# Aquarium/tank vs. zoo med/Exo terrarium



## Rski (Jan 25, 2010)

I've been looking around, mostly in the beginners sections, but haven't really seen anything regarding this. If there is another post somewhere, sorry for repeating the question.

I'm interested in some vents and have been doing some research so I know I'd need more height vs. length. Is it better to go with an aquarium, or a zoo med/ exo terrarium? Are there any pros and cons to the choice or is it mostly personal preference?


----------



## calvinyhob (Dec 18, 2007)

First off... Welcome to the addiction. 

In short to answer your question i would go with an exoterra but thats just me. They are clean looking, the front opening doors make it easy for feeding or getting into the enclosure, and they are easily modified to be fruit fly proof.


----------



## zBrinks (Jul 16, 2006)

I'm a fan of exo-terras.










That pic was taken about a minute after misting - notice no condensation. There's the exo vent below the door, and about a 1.5'' vent across the top front.


----------



## d.crockett (May 27, 2009)

After I bought my first Exo-terra I never bought another aquarium for frogs again. (However I did switch to Zoomeds based on my preference for having the single door) Having the opening front doors makes life so much easier, especially if you want to put them on a rack system. I admit that you can convert aquariums to verts and such with front opening doors but once you get it all done, and if you do a clean job, the price starts creeping up to where you would have bough an exo or zoomed for in the first place. Go with them and you won’t regret it.


----------



## jeeperrs (Jan 14, 2010)

The size of the tank you wish to have also makes a difference. If you want a larger viv, you will need an aquarium.


----------



## Omead (Mar 21, 2009)

Those 10 gallon and 20 gallon conversion kits are pretty cool too!


----------



## Omead (Mar 21, 2009)

Conversion Kits – Jungle Box

Sorry, forgot to put that..


----------



## MonkeyFrogMan28 (Feb 3, 2009)

jeeperrs said:


> The size of the tank you wish to have also makes a difference. If you want a larger viv, you will need an aquarium.

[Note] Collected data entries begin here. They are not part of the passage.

-- pv_equiv track=rewrite | github.com/sandeepkumar8713/pythonapps | 06_recursion/04_special_keyboard.py | findOptimal
-- ===== SOURCE A (Python) =====
-- def findOptimal(N):
--     if N < 7:
--         return N
--
--     screen = [0] * N
--
--     for n in range(1, 7, 1):
--         screen[n-1] = n
--
--     for n in range(7, N+1, 1):
--         screen[n-1] = 0
--         # find b, for which no. of A's is optimal
--         for b in range(n-3, 0, -1):
--             curr = (n-b-1) * screen[b-1]
--             if curr > screen[n-1]:
--                 # use this for backtrace
--                 # print b, screen[b-1], n, curr
--                 screen[n-1] = curr
--
--     return screen[N-1]
-- ===== SOURCE B (Python) =====
-- def findOptimal(N):
--     if N < 7:
--         return N
--     # f(n) = max characters with n presses; for n >= 7 the optimal last
--     # "select-all, copy, paste..." block multiplies by 3 or 4, so only the
--     # break points b = n-4 and b = n-5 matter: f(n) = max(3*f(n-4), 4*f(n-5)).
--     # Keep a sliding window of the last five values f(n-5) .. f(n-1).
--     a, b, c, d, e = 2, 3, 4, 5, 6
--     for _ in range(7, N + 1):
--         a, b, c, d, e = b, c, d, e, max(3 * b, 4 * a)
--     return e
-- ===== Notes on version B (the rewrite author's own statement) =====
-- stated objective: faster
-- what changed: Replaced the quadratic DP that rescans every break point for each key count by a linear sliding-window recurrence keeping only the last five values, taking the better of tripling the value from four presses back or quadrupling the value from five presses back (proved in Lean that no other break point can beat these two).
import Mathlib
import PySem

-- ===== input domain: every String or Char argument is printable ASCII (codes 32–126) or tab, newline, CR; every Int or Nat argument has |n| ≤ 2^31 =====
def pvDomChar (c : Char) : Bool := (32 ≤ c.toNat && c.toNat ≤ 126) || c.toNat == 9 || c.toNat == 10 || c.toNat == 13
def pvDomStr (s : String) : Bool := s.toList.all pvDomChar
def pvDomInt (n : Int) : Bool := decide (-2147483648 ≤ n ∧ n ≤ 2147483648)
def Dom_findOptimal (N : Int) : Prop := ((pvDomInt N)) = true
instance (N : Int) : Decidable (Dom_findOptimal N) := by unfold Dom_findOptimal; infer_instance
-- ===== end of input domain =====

I think Exo Terra Makes larger tanks. Also GlassCages makes custom Exo terra look a like and they are really fair on prices


----------



## heatfreakk3 (Oct 15, 2008)

I like aquariums, imo. I think that aquariums are a little cheaper and I always go cheap cuz I need the cheapest stuff I an get cuz I'm only a 15 year old kid who has a summer job but not winter  ha so I have to make my money last through the winter. This is all just my opinion though, the exoterra do seem nicer though.


----------



## MonkeyFrogMan28 (Feb 3, 2009)

Constantly check Craigs list you can find exos at cheap prices


----------



## jeeperrs (Jan 14, 2010)

heatfreakk3 said:


> I like aquariums, imo. I think that aquariums are a little cheaper and I always go cheap cuz I need the cheapest stuff I an get cuz I'm only a 15 year old kid who has a summer job but not winter  ha so I have to make my money last through the winter. This is all just my opinion though, the exoterra do seem nicer though.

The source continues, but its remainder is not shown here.